Brice observava enquanto Afonso passava por entre as árvores. A noite já caía, e a bruxa estava acomodada em um dos galhos de uma das árvores maiores, onde não podia ser vista por viajantes desatentos.

— Está sendo um bom passatempo, Afonso – murmurou para si mesma com um meio sorriso.

O ferreiro buscava um local seguro para montar acampamento, tentando ouvir atentamente através da floresta, provavelmente buscando algum sinal da presença de lobos. Os animais não viriam, não com ela escondida nas sombras bem ali. E ainda que viessem, dificilmente atacariam o príncipe. Lobos eram animais tão mal julgados pelas pessoas quanto as bruxas como ela, e não atacavam de graças como tantos pensavam. Eles podiam sentir, eles sabiam, melhor do que ela ou qualquer humano, quem era ou não digno de confiança.

Se alguém a visse agora talvez passasse a errônea impressão de estar preocupada com a vida de Amália e Afonso, mas estava apenas se divertindo observando o desenrolar dos acontecimentos. E se ela estivesse certa, se seus futuros temores se concretizassem um dia, ter Amália viva poderia lhe ser útil. Ela era uma humana notavelmente diferente de todas as outras, e as pessoas sempre temem o que é diferente delas e que não podem entender ou alcançar. Em determinadas situações, Brice e outras bruxas e renegados poderiam facilmente desviar o alvo de si mesmos para alguém como Amália, e nem precisariam planejar para que isso acontecesse.

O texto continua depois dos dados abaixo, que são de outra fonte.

-- pv_equiv track=rewrite | github.com/brianlockwood43/epoxy-bot | tests/test_summary_upsert_partitioning.py | _parse_recall_scope
-- ===== SOURCE A (Python) =====
-- def _parse_recall_scope(scope: str | None) -> tuple[str, int | None, int | None]:
--     text = (scope or "auto").strip().lower()
--     temporal = "auto"
--     guild_id: int | None = None
--     channel_id: int | None = None
--     for tok in text.split():
--         if tok in {"hot", "warm", "cold", "auto"}:
--             temporal = tok
--         elif tok.startswith("channel:"):
--             try:
--                 channel_id = int(tok.split(":", 1)[1])
--             except Exception:
--                 channel_id = None
--         elif tok.startswith("guild:"):
--             try:
--                 guild_id = int(tok.split(":", 1)[1])
--             except Exception:
--                 guild_id = None
--     return temporal, guild_id, channel_id
-- ===== SOURCE B (Python) =====
-- def _parse_recall_scope(scope):
--     tokens = (scope or "auto").strip().lower().split()
--     temporal = next((t for t in reversed(tokens) if t in {"hot", "warm", "cold", "auto"}), "auto")
--
--     def last_id(prefix):
--         for t in reversed(tokens):
--             if t.startswith(prefix):
--                 try:
--                     return int(t.split(":", 1)[1])
--                 except Exception:
--                     return None
--         return None
--
--     return temporal, last_id("guild:"), last_id("channel:")
-- ===== Notes on version B (the rewrite author's own statement) =====
-- stated objective: alternative
-- what changed: Replaces the single stateful branch loop with three independent last-occurrence scans over the reversed token list (one per field), each with its own early exit.
import Mathlib
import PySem

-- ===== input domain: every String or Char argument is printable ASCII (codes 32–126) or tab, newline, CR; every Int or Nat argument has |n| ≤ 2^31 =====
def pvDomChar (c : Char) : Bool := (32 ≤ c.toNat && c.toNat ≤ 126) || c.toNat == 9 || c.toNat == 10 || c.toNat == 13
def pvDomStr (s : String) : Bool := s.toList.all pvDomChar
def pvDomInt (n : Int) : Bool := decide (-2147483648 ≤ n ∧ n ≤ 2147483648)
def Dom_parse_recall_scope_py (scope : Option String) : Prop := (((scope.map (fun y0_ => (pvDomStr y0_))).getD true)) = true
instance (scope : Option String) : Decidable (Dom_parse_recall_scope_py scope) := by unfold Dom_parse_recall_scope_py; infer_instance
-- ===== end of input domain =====

-- B replaces A's single stateful branch loop by three independent last-occurrence scans (alternative decomposition, same cost).

-- ===== PORT A =====
-- int(tok.split(":", 1)[1]) with the surrounding try/except: None exactly where Python raises
def pvAParseId (tok : List Char) : Option Int :=
  match PySem.List.pyGet? (PySem.Chars.splitOnMax tok [':'] 1) 1 with
  | some piece => PySem.Int.ofChars? piece
  | none => none

-- one iteration of A's for-loop over (temporal, guild_id, channel_id)
def pvAStep (st : List Char × Option Int × Option Int) (tok : List Char) :
    List Char × Option Int × Option Int :=
  if (["hot".toList, "warm".toList, "cold".toList, "auto".toList]).contains tok then
    (tok, st.2.1, st.2.2)
  else if PySem.Chars.startswith tok "channel:".toList then (st.1, st.2.1, pvAParseId tok)
  else if PySem.Chars.startswith tok "guild:".toList then (st.1, pvAParseId tok, st.2.2)
  else st

def parse_recall_scope_py (scope : Option String) : String × Option Int × Option Int :=
  -- (scope or "auto"): None and "" are falsy
  let base : List Char :=
    match scope with
    | none => "auto".toList
    | some s => if s.toList = [] then "auto".toList else s.toList
  let text := PySem.Chars.lower (PySem.Chars.strip base)
  let r := (PySem.Chars.split₀ text).foldl pvAStep ("auto".toList, none, none)
  (String.ofList r.1, r.2.1, r.2.2)

-- ===== PORT B =====
-- int(t.split(":", 1)[1]) with the surrounding try/except: None exactly where Python raises
def pvBParseId (t : List Char) : Option Int :=
  match PySem.List.pyGet? (PySem.Chars.splitOnMax t [':'] 1) 1 with
  | some piece => PySem.Int.ofChars? piece
  | none => none

-- next((t for t in reversed(tokens) if t in {...}), "auto")
def pvBLastTemporal (tokens : List (List Char)) : List Char :=
  (tokens.reverse.find? (fun t =>
    (["hot".toList, "warm".toList, "cold".toList, "auto".toList]).contains t)).getD "auto".toList

-- last_id(prefix): first token of reversed(tokens) starting with prefix, parsed; None if absent
def pvBLastId (tokens : List (List Char)) (pfx : List Char) : Option Int :=
  match tokens.reverse.find? (fun t => PySem.Chars.startswith t pfx) with
  | some t => pvBParseId t
  | none => none

def parse_recall_scope_py_alt (scope : Option String) : String × Option Int × Option Int :=
  let base : List Char :=
    match scope with
    | none => "auto".toList
    | some s => if s.toList = [] then "auto".toList else s.toList
  let tokens := PySem.Chars.split₀ (PySem.Chars.lower (PySem.Chars.strip base))
  (String.ofList (pvBLastTemporal tokens),
   pvBLastId tokens "guild:".toList,
   pvBLastId tokens "channel:".toList)

-- ===== PRECONDITION & SPEC =====
def Spec_parse_recall_scope_py (scope : Option String) (out : String × Option Int × Option Int) : Prop := out = parse_recall_scope_py_alt scope
instance (scope : Option String) (out : String × Option Int × Option Int) : Decidable (Spec_parse_recall_scope_py scope out) := by unfold Spec_parse_recall_scope_py; infer_instance

-- ===== CLAIM (what is proved, stated in full; the proofs are below) =====
def Claim_equal_parse_recall_scope_py : Prop := ∀ (scope : Option String), Dom_parse_recall_scope_py scope → Spec_parse_recall_scope_py scope (parse_recall_scope_py scope)

-- ===== LEMMAS AND PROOFS =====

-- classification facts: the three branch guards of A are mutually exclusive
lemma temp_not_chan (t : List Char)
    (h : (["hot".toList, "warm".toList, "cold".toList, "auto".toList]).contains t = true) :
    PySem.Chars.startswith t "channel:".toList = false := by
  simp at h
  rcases h with h | h | h | h <;> subst h <;> decide

lemma temp_not_guild (t : List Char)
    (h : (["hot".toList, "warm".toList, "cold".toList, "auto".toList]).contains t = true) :
    PySem.Chars.startswith t "guild:".toList = false := by
  simp at h
  rcases h with h | h | h | h <;> subst h <;> decide

lemma chan_not_guild (t : List Char) (h : PySem.Chars.startswith t "channel:".toList = true) :
    PySem.Chars.startswith t "guild:".toList = false := by
  rw [PySem.Chars.startswith_iff] at h
  by_contra hg
  rw [Bool.not_eq_false, PySem.Chars.startswith_iff] at hg
  obtain ⟨r1, h1⟩ := h
  obtain ⟨r2, h2⟩ := hg
  rw [← h1] at h2
  simp at h2

-- each component of one A-step depends only on its own guard
lemma aStep_fst (st : List Char × Option Int × Option Int) (tok : List Char) :
    (pvAStep st tok).1 =
      if (["hot".toList, "warm".toList, "cold".toList, "auto".toList]).contains tok
      then tok else st.1 := by
  unfold pvAStep; split_ifs <;> rfl

lemma aStep_guild (st : List Char × Option Int × Option Int) (tok : List Char) :
    (pvAStep st tok).2.1 =
      if PySem.Chars.startswith tok "guild:".toList then pvAParseId tok else st.2.1 := by
  unfold pvAStep
  by_cases h1 : (["hot".toList, "warm".toList, "cold".toList, "auto".toList]).contains tok = true
  · rw [if_pos h1, temp_not_guild tok h1]; simp
  · rw [if_neg h1]
    by_cases h2 : PySem.Chars.startswith tok "channel:".toList = true
    · rw [if_pos h2, chan_not_guild tok h2]; simp
    · rw [if_neg h2]
      by_cases h3 : PySem.Chars.startswith tok "guild:".toList = true
      · rw [if_pos h3, if_pos h3]
      · rw [if_neg h3, if_neg h3]

lemma aStep_chan (st : List Char × Option Int × Option Int) (tok : List Char) :
    (pvAStep st tok).2.2 =
      if PySem.Chars.startswith tok "channel:".toList then pvAParseId tok else st.2.2 := by
  unfold pvAStep
  by_cases h1 : (["hot".toList, "warm".toList, "cold".toList, "auto".toList]).contains tok = true
  · rw [if_pos h1, temp_not_chan tok h1]; simp
  · rw [if_neg h1]
    by_cases h2 : PySem.Chars.startswith tok "channel:".toList = true
    · rw [if_pos h2, if_pos h2]
    · rw [if_neg h2, if_neg h2]
      by_cases h3 : PySem.Chars.startswith tok "guild:".toList = true
      · rw [if_pos h3]
      · rw [if_neg h3]

-- pushing the appended last token into the default of a last-match scan
lemma pick_or_getD (p : List Char → Bool) (l : List (List Char)) (tok d : List Char) :
    ((List.find? p l).or (List.find? p [tok])).getD d =
      (List.find? p l).getD (if p tok then tok else d) := by
  cases List.find? p l <;> cases h : p tok <;> simp [List.find?, Option.or, h]

lemma pick_or_id (p : List Char → Bool) (l : List (List Char)) (tok : List Char) (d : Option Int) :
    (match (List.find? p l).or (List.find? p [tok]) with
      | some t => pvAParseId t | none => d) =
    (match List.find? p l with
      | some t => pvAParseId t | none => if p tok then pvAParseId tok else d) := by
  cases List.find? p l <;> cases h : p tok <;> simp [List.find?, Option.or, h]

-- A's fold computes, in each component, the last matching token of its own guard
lemma aLoop_eq (toks : List (List Char)) (st : List Char × Option Int × Option Int) :
    toks.foldl pvAStep st =
      ((toks.reverse.find? (fun t =>
          (["hot".toList, "warm".toList, "cold".toList, "auto".toList]).contains t)).getD st.1,
       (match toks.reverse.find? (fun t => PySem.Chars.startswith t "guild:".toList) with
        | some t => pvAParseId t
        | none => st.2.1),
       (match toks.reverse.find? (fun t => PySem.Chars.startswith t "channel:".toList) with
        | some t => pvAParseId t
        | none => st.2.2)) := by
  induction toks generalizing st with
  | nil => simp
  | cons tok toks ih =>
    rw [List.foldl_cons, ih, List.reverse_cons]
    simp only [List.find?_append, pick_or_getD, pick_or_id]
    rw [← aStep_fst, ← aStep_guild, ← aStep_chan]

-- ===== VERDICT (by name: the statement is the Claim_ definition above) =====
theorem parse_recall_scope_py_spec : Claim_equal_parse_recall_scope_py := by
  intro scope _
  unfold Spec_parse_recall_scope_py parse_recall_scope_py parse_recall_scope_py_alt
  simp only [aLoop_eq]
  rfl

Passados vários minutos sem qualquer sinal ou som que indicasse a presença de lobos, Afonso decidiu montar acampamento ali, não precisando de muito para isso. Fez uma fogueira numa clareira entre as árvores, onde provavelmente estaria mais seguro que em locais mais abertos, procurou deixar seu cavalo o mais protegido possível, e improvisou um lugar para dormir no chão, ficando sentado e pensativo em frente à fogueira até anoitecer.

Brice sabia que Amália estava viva, embora não tivesse visto nada que provasse isso, preferira não tocar no assunto com Selena para evitar perguntas irritantes, e porque suas intenções naquele dia não tinham realmente passado de se aproveitar dos guardas desavisados para conseguir energia vital. Ela não verificou se havia alguém na carruagem, mas ouvira o último guarda que matou gritar, e o vira ferido em seguida. Se Amália lhe fizera aquilo, ela foi esperta, furtiva, e fugiu silenciosamente. Brice não se importara em verificar, estava concentrada demais em seu objetivo para isso, e aquela feirante não era da sua conta. Estava aqui agora apenas por curiosidade. Em algum momento em breve Afonso provavelmente a encontraria, se não seguisse para o lado errado.

Talvez Amália estivesse sozinha em algum lugar, talvez estivesse com a mulher que vivia sozinha na floresta, como última remanescente daquele povo antigo do reino, tinha certeza que ela acolheria e ajudaria quase qualquer criatura perdida que encontrasse. Brice não tinha interesse nela, e nem de lhe fazer mal, por mais capacidade que tivesse para isso se julgasse necessário. A velha mulher vivia pacificamente sem fazer mal a um inseto sequer, e Brice acreditava que ela não faria mal algum nem mesmo a pessoas como ela, pelo contrário. Poderia servir como mais um escudo. Portanto não havia motivos para entrar em conflito.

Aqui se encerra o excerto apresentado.